Mrs. Robinson (Anne Bancroft) is the story’s most interesting character, mostly because she’s the only one with character. Benjamin (Dustin Hoffman) and Elaine (Katherine Ross) are as lacking in depth as they are in experience. These are suburban kids who’ve grown up in a relatively insulated world where nothing really bad has ever happened to them, and who are more or less the passive playthings of life. Benjamin’s parents are shiny, happy people who would like nothing more than for their son to graduate from college and come home to marry the girl next door. They don’t have personalities outside of Benjamin. Mr. Robinson exists mostly on the fringes as the “villain,” if the film in fact has one. Mrs. Robinson is the only character who is really alive, though we see how she suffers in her life. There is an undercurrent of boredom in the film, the boredom of having everything you want coupled with the pretence that it makes you happy. But Mrs. Robinson adopts no pretences. She’s bored and unhappy and pursues Benjamin less because she can’t resist him (she can do better and she knows it) and more because he’s the one who happens to be there.

And Benjamin really is just “there.” He comes home, passively allows himself to be paraded around by his parents for their friends, who ask the inevitable (and inevitably unanswerable) questions about his future, and give him advice like, “Plastics” (“Plastics,” Benjamin repeats, his voice flat and emotionless). He spends days just floating in his parents’ pool, simply existing, not really doing anything. Even when he begins the affair with Mrs. Robinson, there’s still the sense that he’s not really doing anything. There is one scene where Mrs. Robinson attempts to remove a spot from her blouse. Benjamin walks up behind her and grabs her breast and she… just keeps working the spot. He’s her accessory and she’ll pick him up for use when she’s ready to use him – and in between those times, there’s Benjamin, floating in the pool.

Benjamin gets involved with Elaine at his parents’ insistence and falls in love with her in spite of himself and to Mrs. Robinson’s fury. Elaine learns the truth (in a great scene between Hoffman, Bancroft and Ross where the final pronouncement isn’t delivered verbally, just through looks) and runs away back to school. Benjamin follows her and manages to work his way back into her life. Why does she want anything to do with him? I don’t think it’s a stretch to say that it has a lot to do with the fact that she’s now about to enter into her own shiny, happy suburban marriage and sees in Benjamin a chance of escape into something more exciting, something forbidden and troublesome. It’s a burst of colourful drama in what is shaping up to be a black-and-white life. And what could be more colourful and dramatic than Benjamin stopping her wedding? How could she not make the most of this opportunity and run off with him?

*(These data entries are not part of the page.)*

-- find of [c] over an append
theorem pv_find1_append (a b : List Char) (c : Char) :
    PySem.Chars.find (a ++ b) [c] =
      if PySem.Chars.find a [c] = -1 then
        (if PySem.Chars.find b [c] = -1 then -1
         else (a.length : Int) + PySem.Chars.find b [c])
      else PySem.Chars.find a [c] := by
  rw [pv_find_singleton, pv_find_singleton, pv_find_singleton, List.findIdx?_append]
  cases ha : List.findIdx? (· == c) a with
  | some i => simp
  | none =>
    cases hb : List.findIdx? (· == c) b with
    | none => simp
    | some j => simp; omega

-- membership in a joined list
theorem pv_mem_join (sep : List Char) (parts : List (List Char)) (x : Char)
    (h : x ∈ PySem.Chars.join sep parts) : x ∈ sep ∨ ∃ p ∈ parts, x ∈ p := by
  induction parts with
  | nil => simp [PySem.Chars.join_nil] at h
  | cons p ps ih =>
    cases ps with
    | nil =>
      rw [PySem.Chars.join_singleton] at h
      exact Or.inr ⟨p, by simp, h⟩
    | cons q r =>
      rw [PySem.Chars.join_cons_cons] at h
      rcases List.mem_append.mp h with h1 | h2
      · rcases List.mem_append.mp h1 with h3 | h4
        · exact Or.inr ⟨p, by simp, h3⟩
        · exact Or.inl h4
      · rcases ih h2 with h5 | ⟨w, hw, hxw⟩
        · exact Or.inl h5
        · exact Or.inr ⟨w, by simp [hw], hxw⟩

-- join over an append with a nonempty right part
theorem pv_join_append (sep : List Char) (xs ys : List (List Char)) (hys : ys ≠ []) :
    PySem.Chars.join sep (xs ++ ys) =
      (xs.map (· ++ sep)).flatten ++ PySem.Chars.join sep ys := by
  induction xs with
  | nil => simp
  | cons x xs ih =>
    obtain ⟨q, r, hqr⟩ := List.exists_cons_of_ne_nil (by simp [hys] : xs ++ ys ≠ [])
    calc PySem.Chars.join sep ((x :: xs) ++ ys)
        = PySem.Chars.join sep (x :: q :: r) := by rw [List.cons_append, hqr]
      _ = x ++ sep ++ PySem.Chars.join sep (q :: r) := PySem.Chars.join_cons_cons ..
      _ = x ++ sep ++ PySem.Chars.join sep (xs ++ ys) := by rw [hqr]
      _ = _ := by rw [ih]; simp

-- no '?' in the flattened prefix built from clean lines
theorem pv_flat_clean (acc : List (List Char))
    (h : ∀ a ∈ acc, PySem.Chars.find a ['?'] = -1) :
    PySem.Chars.find ((acc.map (· ++ [' '])).flatten) ['?'] = -1 := by
  rw [pv_find1_eq_neg_one_iff]
  intro hm
  obtain ⟨l, hl, hxl⟩ := List.mem_flatten.mp hm
  obtain ⟨a, ha, rfl⟩ := List.mem_map.mp hl
  rcases List.mem_append.mp hxl with h1 | h2
  · exact ((pv_find1_eq_neg_one_iff _ _).mp (h a ha)) h1
  · simp at h2
-- pv_equiv track=rewrite | github.com/hazlamahedich/shop | backend/app/services/intent/variation_maps.py | normalize_message
-- ===== SOURCE A (Python) =====
-- _FLAT_SYNONYM_MAP: dict[str, str] = {}
--
-- _FLAT_BRAND_MAP: dict[str, str] = {}
--
-- _FLAT_TYPO_MAP: dict[str, str] = {}
--
-- _MAX_NORMALIZE_LENGTH = 300
--
-- def normalize_message(message: str) -> str:
--     text = message.lower().strip()
--
--     if len(text) > _MAX_NORMALIZE_LENGTH:
--         text = text[:_MAX_NORMALIZE_LENGTH]
--
--     words = text.split()
--     replaced = []
--     for word in words:
--         stripped = word.strip(".,!?;:'\"()")
--         if stripped in _FLAT_TYPO_MAP:
--             replaced.append(_FLAT_TYPO_MAP[stripped])
--         elif stripped in _FLAT_SYNONYM_MAP:
--             replaced.append(_FLAT_SYNONYM_MAP[stripped])
--         elif stripped in _FLAT_BRAND_MAP:
--             replaced.append(_FLAT_BRAND_MAP[stripped])
--         else:
--             replaced.append(word)
--
--     return " ".join(replaced)
-- ===== SOURCE B (Python) =====
-- def normalize_message(message: str) -> str:
--     # All three replacement maps are empty, so normalization reduces to
--     # lowercasing, stripping, truncating to 300 chars and collapsing whitespace.
--     return " ".join(message.lower().strip()[:300].split())
-- ===== Notes on version B (the rewrite author's own statement) =====
-- stated objective: simpler
-- what changed: All three replacement dicts are empty, so the per-word loop with punctuation-stripping and three dict lookups is replaced by a one-line lower/strip/truncate/split/join pipeline (truncation done unconditionally by slicing).
import Mathlib
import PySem

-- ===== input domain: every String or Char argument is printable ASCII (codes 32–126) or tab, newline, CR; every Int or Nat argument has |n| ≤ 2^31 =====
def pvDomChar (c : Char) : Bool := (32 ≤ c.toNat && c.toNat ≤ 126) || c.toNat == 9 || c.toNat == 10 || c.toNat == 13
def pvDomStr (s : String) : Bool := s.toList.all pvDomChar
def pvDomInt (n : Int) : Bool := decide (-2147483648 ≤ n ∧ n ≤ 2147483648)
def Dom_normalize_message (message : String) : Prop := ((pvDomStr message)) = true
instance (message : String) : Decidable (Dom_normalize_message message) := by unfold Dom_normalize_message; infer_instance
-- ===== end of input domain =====

-- B replaces A's per-word loop with three (empty) dict lookups by one
-- lower/strip/truncate/split/join pipeline; objective: simpler.

-- ===== PORT A =====
def pvFlatSynonymMap : PySem.Dict String String := PySem.Dict.empty
def pvFlatBrandMap : PySem.Dict String String := PySem.Dict.empty
def pvFlatTypoMap : PySem.Dict String String := PySem.Dict.empty
def pvMaxNormalizeLength : Int := 300

def normalize_message (message : String) : String :=
  let text := PySem.Str.strip (PySem.Str.lower message)
  let text := if PySem.Str.len text > pvMaxNormalizeLength then
      PySem.Str.slice text none (some pvMaxNormalizeLength) else text
  let words := PySem.Str.split₀ text
  let replaced := words.foldl (fun acc word =>
    let stripped := PySem.Str.stripChars word ".,!?;:'\"()"
    match PySem.Dict.get? pvFlatTypoMap stripped with
    | some v => acc ++ [v]
    | none =>
      match PySem.Dict.get? pvFlatSynonymMap stripped with
      | some v => acc ++ [v]
      | none =>
        match PySem.Dict.get? pvFlatBrandMap stripped with
        | some v => acc ++ [v]
        | none => acc ++ [word]) []
  PySem.Str.join " " replaced

-- ===== PORT B =====
def normalize_message_alt (message : String) : String :=
  PySem.Str.join " "
    (PySem.Str.split₀
      (PySem.Str.slice (PySem.Str.strip (PySem.Str.lower message)) none (some 300)))

-- ===== PRECONDITION & SPEC =====
def Spec_normalize_message (message : String) (out : String) : Prop := out = normalize_message_alt message
instance (message : String) (out : String) : Decidable (Spec_normalize_message message out) := by unfold Spec_normalize_message; infer_instance

-- ===== CLAIM (what is proved, stated in full; the proofs are below) =====
def Claim_equal_normalize_message : Prop := ∀ (message : String), Dom_normalize_message message → Spec_normalize_message message (normalize_message message)

-- ===== LEMMAS AND PROOFS =====

-- A's loop over empty maps just rebuilds the word list.
theorem pv_foldl_id (ws acc : List String) :
    ws.foldl (fun acc word =>
      let stripped := PySem.Str.stripChars word ".,!?;:'\"()"
      match PySem.Dict.get? pvFlatTypoMap stripped with
      | some v => acc ++ [v]
      | none =>
        match PySem.Dict.get? pvFlatSynonymMap stripped with
        | some v => acc ++ [v]
        | none =>
          match PySem.Dict.get? pvFlatBrandMap stripped with
          | some v => acc ++ [v]
          | none => acc ++ [word]) acc = acc ++ ws := by
  induction ws generalizing acc with
  | nil => simp
  | cons w ws ih =>
    simp only [List.foldl_cons]
    rw [show (PySem.Dict.get? pvFlatTypoMap (PySem.Str.stripChars w ".,!?;:'\"()")) = none from rfl]
    rw [show (PySem.Dict.get? pvFlatSynonymMap (PySem.Str.stripChars w ".,!?;:'\"()")) = none from rfl]
    rw [show (PySem.Dict.get? pvFlatBrandMap (PySem.Str.stripChars w ".,!?;:'\"()")) = none from rfl]
    simp only []
    rw [ih]
    simp

-- truncating at 300 is a no-op for strings of length ≤ 300
theorem pv_slice_short (s : String) (h : ¬ PySem.Str.len s > (300 : Int)) :
    PySem.Str.slice s none (some 300) = s := by
  have hlen : s.toList.length ≤ 300 := by
    have := PySem.Str.len_eq s
    omega
  have h3 : ((300 : Int)) = ((300 : Nat) : Int) := by norm_num
  apply String.toList_inj.mp
  rw [PySem.Str.toList_slice]
  simp only [PySem.Chars.slice_eq_listSlice]
  rw [h3, PySem.List.slice_to_natCast]
  exact List.take_of_length_le hlen

-- ===== VERDICT (by name: the statement is the Claim_ definition above) =====
theorem normalize_message_spec : Claim_equal_normalize_message := by
  intro message _
  unfold Spec_normalize_message normalize_message normalize_message_alt
  simp only [pvMaxNormalizeLength]
  set t := PySem.Str.strip (PySem.Str.lower message) with ht
  by_cases h : PySem.Str.len t > (300 : Int)
  · simp only [if_pos h, pv_foldl_id]
    simp
  · simp only [if_neg h, pv_foldl_id, pv_slice_short t h]
    simp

Part of what makes The Graduate so good is the way that it speaks to you differently at different times in your life. This isn’t a static film; it shifts with you as your own life shifts. At one point you may see Benjamin as a flawed hero, his relationship with Elaine as compelling. At another, you’ll see Benjamin as an empty vessel waiting to be filled, his relationship with Elaine as a romanticized vision of what love should be. In either interpretation, Hoffman is ideal as Benjamin, alternating between cool indifference, and the nervous anticipation we see – especially in his early scenes with Mrs. Robinson – as he attempts to prepare for the fact that something is about to happen in his life. Bancroft, too, is marvellous, giving Mrs. Robinson layers and dimension and not allowing her to simply be the lonely housewife. This is a very real character and not the caricature that popular culture has made of the “Mrs. Robinson” type.

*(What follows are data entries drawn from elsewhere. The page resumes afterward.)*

-- pv_equiv track=rewrite | github.com/zejiran/python-for-cats | !awesome_challenges/challenges_vol3.py | encontrar_menor
-- ===== SOURCE A (Python) =====
-- def encontrar_menor(entrada: list) -> int:
--     """ Encontrar el elemento menor
--     Parámetros:
--       entrada (list): La lista
--     Retorno:
--       int: El número más pequeño en la lista, si es vacía None.
--     """
--     menor = None
--     if entrada:
--         menor = max(entrada)
--         for numero in entrada:
--             if numero < menor:
--                 menor = numero
--     return menor
-- ===== SOURCE B (Python) =====
-- def encontrar_menor(entrada: list) -> int:
--     """Sort-based re-implementation: minimum = first element of the ascending sort."""
--     if not entrada:
--         return None
--     return sorted(entrada)[0]
-- ===== Notes on version B (the rewrite author's own statement) =====
-- stated objective: simpler
-- what changed: Replaces A's max-then-scan (compute the maximum, then a comparison loop lowering it) by sorting the list ascending and returning its first element.
import Mathlib
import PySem

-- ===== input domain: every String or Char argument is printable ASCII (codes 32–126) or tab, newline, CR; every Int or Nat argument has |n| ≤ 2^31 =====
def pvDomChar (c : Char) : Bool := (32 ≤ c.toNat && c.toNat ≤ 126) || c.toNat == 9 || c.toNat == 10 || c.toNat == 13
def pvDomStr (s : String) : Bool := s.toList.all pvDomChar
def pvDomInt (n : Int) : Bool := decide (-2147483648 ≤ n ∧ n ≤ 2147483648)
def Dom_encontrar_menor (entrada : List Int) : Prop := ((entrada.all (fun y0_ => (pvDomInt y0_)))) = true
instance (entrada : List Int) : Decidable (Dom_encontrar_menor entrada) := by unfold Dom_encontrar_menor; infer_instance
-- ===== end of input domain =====

-- B changes the algorithm: sort ascending and take the first element, instead of A's
-- max-then-lowering comparison scan (simpler, one line after the empty guard).

-- ===== PORT A =====
def encontrar_menor (entrada : List Int) : Option Int :=
  -- menor = None; if entrada: menor = max(entrada); for numero in entrada: if numero < menor: menor = numero
  match entrada with
  | [] => none
  | _ =>
    match PySem.List.max? entrada (fun y => y) with
    | none => none
    | some m =>
      some (entrada.foldl (fun menor numero => if numero < menor then numero else menor) m)

-- ===== PORT B =====
def encontrar_menor_alt (entrada : List Int) : Option Int :=
  if entrada = [] then none
  else (PySem.List.sorted entrada (fun y => y) false).head?

-- ===== PRECONDITION & SPEC =====
def Spec_encontrar_menor (entrada : List Int) (out : Option Int) : Prop := out = encontrar_menor_alt entrada
instance (entrada : List Int) (out : Option Int) : Decidable (Spec_encontrar_menor entrada out) := by unfold Spec_encontrar_menor; infer_instance

-- ===== CLAIM (what is proved, stated in full; the proofs are below) =====
def Claim_equal_encontrar_menor : Prop := ∀ (entrada : List Int), Dom_encontrar_menor entrada → Spec_encontrar_menor entrada (encontrar_menor entrada)

-- ===== LEMMAS AND PROOFS =====

lemma foldl_min_mem (t : List Int) : ∀ x : Int, t.foldl min x ∈ x :: t := by
  induction t with
  | nil => intro x; simp
  | cons y ys ih =>
    intro x
    have h := ih (min x y)
    simp only [List.foldl_cons, List.mem_cons] at *
    rcases h with h | h
    · rcases le_total x y with hxy | hxy
      · left; rw [h, min_eq_left hxy]
      · right; left; rw [h, min_eq_right hxy]
    · right; right; exact h

lemma foldl_min_le (t : List Int) : ∀ x : Int, ∀ y ∈ x :: t, t.foldl min x ≤ y := by
  induction t with
  | nil => intro x y hy; simp at hy; simp [hy]
  | cons z zs ih =>
    intro x y hy
    simp only [List.foldl_cons]
    rcases List.mem_cons.mp hy with h | h
    · rw [h]
      exact le_trans (ih (min x z) _ (List.mem_cons_self ..)) (min_le_left _ _)
    · rcases List.mem_cons.mp h with h | h
      · rw [h]
        exact le_trans (ih (min x z) _ (List.mem_cons_self ..)) (min_le_right _ _)
      · exact ih (min x z) _ (List.mem_cons.mpr (Or.inr h))

lemma a_body_eq (x : Int) (t : List Int) :
    encontrar_menor (x :: t) = some (t.foldl min x) := by
  have hmax : PySem.List.max? (x :: t) (fun y => y) = some (t.foldl max x) :=
    PySem.List.max?_id_cons x t
  have hfun : (fun (menor numero : Int) => if numero < menor then numero else menor)
      = fun m n => min m n := by
    funext m n; simp [min_def]; split_ifs <;> omega
  have hxle : x ≤ t.foldl max x := (PySem.List.le_foldl_max t x).1
  simp only [encontrar_menor, hmax, hfun, List.foldl_cons, min_eq_right hxle]

lemma b_body_eq (x : Int) (t : List Int) :
    encontrar_menor_alt (x :: t) = some (t.foldl min x) := by
  have hperm : (PySem.List.sorted (x :: t) (fun y => y) false).Perm (x :: t) :=
    PySem.List.sorted_perm (x :: t) (fun y => y) false
  have hpw : (PySem.List.sorted (x :: t) (fun y => y) false).Pairwise
      (fun a b => (fun y => y) a ≤ (fun y => y) b) := PySem.List.sorted_pairwise (x :: t) (fun y => y)
  cases hs : PySem.List.sorted (x :: t) (fun y => y) false with
  | nil => rw [hs] at hperm; exact absurd hperm.symm.length_eq (by simp)
  | cons h rest =>
    rw [hs] at hperm hpw
    have hmem : h ∈ x :: t := hperm.mem_iff.mp (List.mem_cons_self ..)
    have hle : ∀ y ∈ x :: t, h ≤ y := by
      intro y hy
      rcases List.mem_cons.mp (hperm.mem_iff.mpr hy) with h' | h'
      · omega
      · exact (List.pairwise_cons.mp hpw).1 y h'
    have h1 : h ≤ t.foldl min x := hle _ (foldl_min_mem t x)
    have h2 : t.foldl min x ≤ h := foldl_min_le t x h hmem
    simp [encontrar_menor_alt, hs]
    omega

-- ===== VERDICT (by name: the statement is the Claim_ definition above) =====
theorem encontrar_menor_spec : Claim_equal_encontrar_menor := by
  intro entrada _
  unfold Spec_encontrar_menor
  cases entrada with
  | nil => rfl
  | cons x t => rw [a_body_eq, b_body_eq]
-- ===== PORT B =====
def normalize_header_tokens_py_alt (raw_tokens : List String) : List String :=
  let keys := raw_tokens.map pvKeyOf
  let groups : PySem.Dict String (List Int) :=
    (PySem.List.enumerate keys).foldl
      (fun g ik => g.modify ik.2 [] (fun l => l ++ [ik.1])) PySem.Dict.empty
  let rendered : PySem.Dict Int String :=
    groups.items.foldl
      (fun r kp =>
        (PySem.List.enumerate kp.2).foldl
          (fun r jp =>
            r.insert jp.2 (if jp.1 = 0 then kp.1 else kp.1 ++ "_" ++ PySem.Int.toStr jp.1)) r)
      PySem.Dict.empty
  -- rendered[i]: every 0 ≤ i < len(keys) is a key of rendered (proved below), so the
  -- default lookup is exact here
  (PySem.List.pyRange 0 (keys.length : Int) 1).map (fun i => rendered.getD i "")

-- ===== PRECONDITION & SPEC =====
def Spec_normalize_header_tokens_py (raw_tokens : List String) (out : List String) : Prop := out = normalize_header_tokens_py_alt raw_tokens
instance (raw_tokens : List String) (out : List String) : Decidable (Spec_normalize_header_tokens_py raw_tokens out) := by unfold Spec_normalize_header_tokens_py; infer_instance

-- ===== CLAIM (what is proved, stated in full; the proofs are below) =====
def Claim_equal_normalize_header_tokens_py : Prop := ∀ (raw_tokens : List String), Dom_normalize_header_tokens_py raw_tokens → Spec_normalize_header_tokens_py raw_tokens (normalize_header_tokens_py raw_tokens)

-- ===== LEMMAS AND PROOFS =====

-- common characterisation: output for the remaining keys, given the already-seen key prefix
def pvSpec : List String → List String → List String
  | _, [] => []
  | pfx, k :: rest =>
      (if pfx.count k = 0 then k else k ++ "_" ++ PySem.Int.toStr ((pfx.count k : Nat) : Int))
        :: pvSpec (pfx ++ [k]) rest
-- pv_equiv track=rewrite | github.com/gniziemazity/LEO-js | scripts/utils/similarity_measures.py | comment_flag_indices
-- ===== SOURCE A (Python) =====
-- from typing import Dict, List, Set, Tuple
--
-- def comment_flag_indices(
--     sorted_ts: List[int],
--     n_comment: int,
--     comment_only_ts: Set[int],
--     window_ms: int = 60_000,
-- ) -> Set[int]:
--     if n_comment <= 0:
--         return set()
--     if not comment_only_ts:
--         return set(range(min(n_comment, len(sorted_ts))))
--     scores = [
--         (
--             sum(1 for ct in comment_only_ts if abs(t - ct) <= window_ms),
--             min(abs(t - ct) for ct in comment_only_ts),
--             i,
--         )
--         for i, t in enumerate(sorted_ts)
--     ]
--     scores.sort(key=lambda x: (-x[0], x[1], x[2]))
--     return {i for *_, i in scores[:n_comment]}
-- ===== SOURCE B (Python) =====
-- from typing import List, Set
--
--
-- def _bisect_left(a: List[int], x: int) -> int:
--     lo, hi = 0, len(a)
--     while lo < hi:
--         mid = (lo + hi) // 2
--         if a[mid] < x:
--             lo = mid + 1
--         else:
--             hi = mid
--     return lo
--
--
-- def _bisect_right(a: List[int], x: int) -> int:
--     lo, hi = 0, len(a)
--     while lo < hi:
--         mid = (lo + hi) // 2
--         if a[mid] <= x:
--             lo = mid + 1
--         else:
--             hi = mid
--     return lo
--
--
-- def comment_flag_indices(
--     sorted_ts: List[int],
--     n_comment: int,
--     comment_only_ts: Set[int],
--     window_ms: int = 60_000,
-- ) -> Set[int]:
--     if n_comment <= 0:
--         return set()
--     if not comment_only_ts:
--         return set(range(min(n_comment, len(sorted_ts))))
--     cs = sorted(comment_only_ts)
--
--     def score(t: int):
--         # window count via two binary searches (slice clamps an inverted range to 0)
--         cnt = len(cs[_bisect_left(cs, t - window_ms):_bisect_right(cs, t + window_ms)])
--         # nearest distance: only the neighbours of the insertion point matter
--         j = _bisect_left(cs, t)
--         if j == 0:
--             dist = cs[j] - t
--         elif j == len(cs):
--             dist = t - cs[j - 1]
--         else:
--             dist = min(t - cs[j - 1], cs[j] - t)
--         return cnt, dist
--
--     scores = [(*score(t), i) for i, t in enumerate(sorted_ts)]
--     scores.sort(key=lambda x: (-x[0], x[1], x[2]))
--     return {i for *_, i in scores[:n_comment]}
-- ===== Notes on version B (the rewrite author's own statement) =====
-- stated objective: faster
-- what changed: B sorts the comment timestamps once and computes each index's window count and nearest distance with O(log M) binary searches (count = length of the slice between two bisections, nearest = the better of the two neighbours of the insertion point), replacing A's O(M) scan of the whole comment set per timestamp.
import Mathlib
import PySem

The film ends exactly as it should, not with the adrenaline fuelled flight from the church, but with it’s aftermath. Benjamin and Elaine sit beside each other on a bus, neither speaking, not even really looking at each other. When asked what happened to them, director Mike Nichols once stated that “they ended up just like their parents,” which must be true because Benjamin and Elaine ultimately lack the imagination to make themselves anything else. You can see it in their faces at the end: Now what? Is this it?